Hepatic oval cells have the side population phenotype defined by expression of ATP-binding cassette transporter ABCG2/BCRP1

Abstract

Organ-specific stem cells can be identified by the side population (SP) phenotype, which is defined by the property to effectively exclude the Hoechst 33342 dye. The ATP-binding cassette transporter ABCG2/BCRP1 mediates the SP phenotype. Because hepatic oval cells possess several characteristics of stem cells, we examined whether they have the SP phenotype using the 2-acetylaminofluorene/partial hepatectomy (PH) model. Fluorescence-activated cell sorting analysis showed that a population of non-parenchymal cells containing oval cells, prepared on day 7 after PH, carried a significant number of SP cells, whereas that of non-parenchymal cells without oval cells, prepared on day 0 after PH, did not. Northern blot analysis using total liver RNA obtained on various days after PH showed that the expression of ABCG2/BCRP1 mRNA increased after PH, reaching the highest level on day 7, and then gradually decreased. This pattern of changes in the ABCG2/BCRP1 mRNA level was well correlated to that in the number of oval cells. Furthermore, in situ hybridization revealed that oval cells were the sites of expression of ABCG2/BCRP1 mRNA. These results indicate that oval cells have the SP phenotype defined by expression of ABCG2/BCRP1, suggesting that oval cells may represent stem cells in the liver.

Figure 1.

SP profile of non-parenchymal cells containing oval cells. Non-parenchymal cells were isolated on day 7 after PH in the AAF/PH model, and analyzed for Hoechst 33342 efflux by FACS vantage. A: A clear SP is visible after Hoechst 33342 staining. B: Dye efflux from SP cells is inhibited in the presence of 100 μmol/L verapamil. SP-gated cells are 2.0% of the total number of cells analyzed in A, and 0.05% in B.

Figure 2.

Rat ABCG2/BCRP1 cDNA. A: Schematic representation. An open reading frame of ABCG2/BCRP1 cDNA is indicated by box.
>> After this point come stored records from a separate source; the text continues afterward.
-- pv_equiv track=rewrite | github.com/crhammond88/CodeArchive | Python/Practice/answer_guess.py | answer
-- ===== SOURCE A (Python) =====
-- def answer(limit=100):
--     test = -1
--     guess = -limit
--     answers = []
--     while guess < limit:
--         guess+=1
--         test = ((guess-9)**2)-81
--         if test == 0:
--             answers.append(guess)
--     return answers
-- ===== SOURCE B (Python) =====
-- def answer(limit=100):
--     # (x-9)**2 - 81 == 0 iff x == 0 or x == 18; A scans guesses -limit+1 .. limit.
--     return [x for x in (0, 18) if -limit < x <= limit]
-- ===== Notes on version B (the rewrite author's own statement) =====
-- stated objective: faster
-- what changed: Solve (x-9)^2-81=0 algebraically (roots 0 and 18) and emit those inside (-limit, limit], replacing the O(limit) scan with a constant-time check.
import Mathlib
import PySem

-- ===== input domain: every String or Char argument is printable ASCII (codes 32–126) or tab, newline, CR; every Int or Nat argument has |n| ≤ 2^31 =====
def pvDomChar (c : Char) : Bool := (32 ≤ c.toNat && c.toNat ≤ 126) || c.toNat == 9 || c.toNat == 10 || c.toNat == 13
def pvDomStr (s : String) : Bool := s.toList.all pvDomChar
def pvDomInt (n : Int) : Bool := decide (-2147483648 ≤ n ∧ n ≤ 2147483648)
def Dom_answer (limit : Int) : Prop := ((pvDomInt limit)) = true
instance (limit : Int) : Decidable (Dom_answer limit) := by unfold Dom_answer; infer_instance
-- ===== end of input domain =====

-- B: closed-form roots {0,18} filtered into (-limit, limit] instead of A's O(limit) scan (faster).
-- ===== PORT A =====
def answerGo (limit : Int) (test : Int) (guess : Int) (answers : List Int) : List Int :=
  if guess < limit then
    let guess' := guess + 1
    let test' := ((guess' - 9) ^ 2) - 81
    if test' = 0 then answerGo limit test' guess' (answers ++ [guess'])
    else answerGo limit test' guess' answers
  else answers
termination_by (limit - guess).toNat
decreasing_by all_goals omega

def answer (limit : Int) : List Int := answerGo limit (-1) (-limit) []

-- ===== PORT B =====
def answer_alt (limit : Int) : List Int :=
  ([0, 18] : List Int).filter (fun x => decide (-limit < x) && decide (x ≤ limit))

-- ===== PRECONDITION & SPEC =====
def Spec_answer (limit : Int) (out : List Int) : Prop := out = answer_alt limit
instance (limit : Int) (out : List Int) : Decidable (Spec_answer limit out) := by unfold Spec_answer; infer_instance

-- ===== CLAIM (what is proved, stated in full; the proofs are below) =====
def Claim_equal_answer : Prop := ∀ (limit : Int), Dom_answer limit → Spec_answer limit (answer limit)

-- ===== LEMMAS AND PROOFS =====

lemma root_iff (x : Int) : ((x - 9) ^ 2) - 81 = 0 ↔ x = 0 ∨ x = 18 := by
  constructor
  · intro h
    have h' : x * (x - 18) = 0 := by ring_nf; ring_nf at h; omega
    rcases mul_eq_zero.mp h' with h'' | h'' <;> omega
  · rintro (rfl | rfl) <;> norm_num

lemma answerGo_eq (limit : Int) (test guess : Int) (acc : List Int) :
    answerGo limit test guess acc =
      acc ++ ((if guess < 0 ∧ 0 ≤ limit then ([0] : List Int) else []) ++
              (if guess < 18 ∧ 18 ≤ limit then ([18] : List Int) else [])) := by
  rw [answerGo]
  by_cases h : guess < limit
  · rw [if_pos h]
    by_cases ht : ((guess + 1 - 9) ^ 2) - 81 = 0
    · simp only
      rw [if_pos ht, answerGo_eq]
      rcases (root_iff (guess + 1)).mp ht with h0 | h18
      · have hg : guess = -1 := by omega
        subst hg
        norm_num
        have h0l : (0 : Int) ≤ limit := by omega
        simp [h0l]
      · have hg : guess = 17 := by omega
        subst hg
        norm_num
        omega
    · simp only
      rw [if_neg ht, answerGo_eq]
      have hr0 : guess + 1 ≠ 0 := fun hc => ht ((root_iff _).mpr (Or.inl hc))
      have hr18 : guess + 1 ≠ 18 := fun hc => ht ((root_iff _).mpr (Or.inr hc))
      have e0 : (guess + 1 < 0 ∧ 0 ≤ limit) ↔ (guess < 0 ∧ 0 ≤ limit) := by omega
      have e18 : (guess + 1 < 18 ∧ 18 ≤ limit) ↔ (guess < 18 ∧ 18 ≤ limit) := by omega
      rw [if_congr e0 rfl rfl, if_congr e18 rfl rfl]
  · rw [if_neg h]
    have h0 : ¬ (guess < 0 ∧ 0 ≤ limit) := by omega
    have h18 : ¬ (guess < 18 ∧ 18 ≤ limit) := by omega
    rw [if_neg h0, if_neg h18]
    simp
termination_by (limit - guess).toNat
decreasing_by all_goals omega

lemma alt_eq (limit : Int) :
    answer_alt limit =
      (if -limit < 0 ∧ 0 ≤ limit then ([0] : List Int) else []) ++
      (if -limit < 18 ∧ 18 ≤ limit then ([18] : List Int) else []) := by
  unfold answer_alt
  by_cases h0 : -limit < 0 ∧ 0 ≤ limit <;> by_cases h18 : -limit < 18 ∧ 18 ≤ limit <;>
    simp [List.filter_cons, List.filter_nil, decide_eq_true_eq, Bool.and_eq_true, h0, h18] <;>
      (split_ifs <;> simp)

-- ===== VERDICT =====
theorem answer_spec : Claim_equal_answer := by
  intro limit _
  unfold Spec_answer answer
  rw [answerGo_eq, alt_eq, List.nil_append]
Six overlapping partial clones are shown below with primers. B: Nucleotide sequence (GenBank accession no. AB094089). The DNA sequence is numbered from the initiation codon. The predicted amino acid sequence is displayed under the DNA sequence.

Figure 3.

Expression of ABCG2/BCRP1 mRNA. A: Expression of ABCG2/BCRP1 mRNA in various tissues of adult rats. A membrane of rat polyA⁺ RNA (2 μg) Northern blot-12 major tissues was used for Northern blot analysis. GAPDH mRNA was analyzed as an internal standard. B: Time course analysis of CK-19-positive oval cells in livers following PH in the AAF/PH model. Rats were sacrificed on the indicated days after PH, and liver sections were immunostained with an anti-CK-19 antibody. The number of CK-19-positive oval cells was counted in ten periportal fields, and its value was expressed as the number per periportal field (0.25 mm × 0.25 mm). Each point represents the mean of three rats. Bars are standard errors (SE); the SE was sometimes too small to be shown by bars. C: Time course analysis of ABCG2/BCRP1 mRNA in livers following PH in the AAF/PH model. Total liver RNA (20 μg) from rats sacrificed on the indicated days after PH was analyzed by Northern blotting using ABCG2/BCRP1 cDNA as a probe. RNA from rats that did not undergo AAF/PH treatment was used as the control (C). Parenchymal cell fraction (P) and non-parenchymal cell fraction (NP) were isolated from livers on day 7 after PH, and total RNA (20 μg) was analyzed by Northern blotting. 18S and 28S were used as an internal standard. D: A section of the liver obtained on day 7 after PH stained with hematoxylin and eosin. The representative clusters of oval cells are shown by arrows. E: in situ hybridization analysis of ABCG2/BCRP1 mRNA using an adjacent section of D. Inset in E is high magnification, and shows oval cells expressing ABCG2/BCRP1 mRNA. Magnification, ×80 (D and E) and ×750 (inset of E).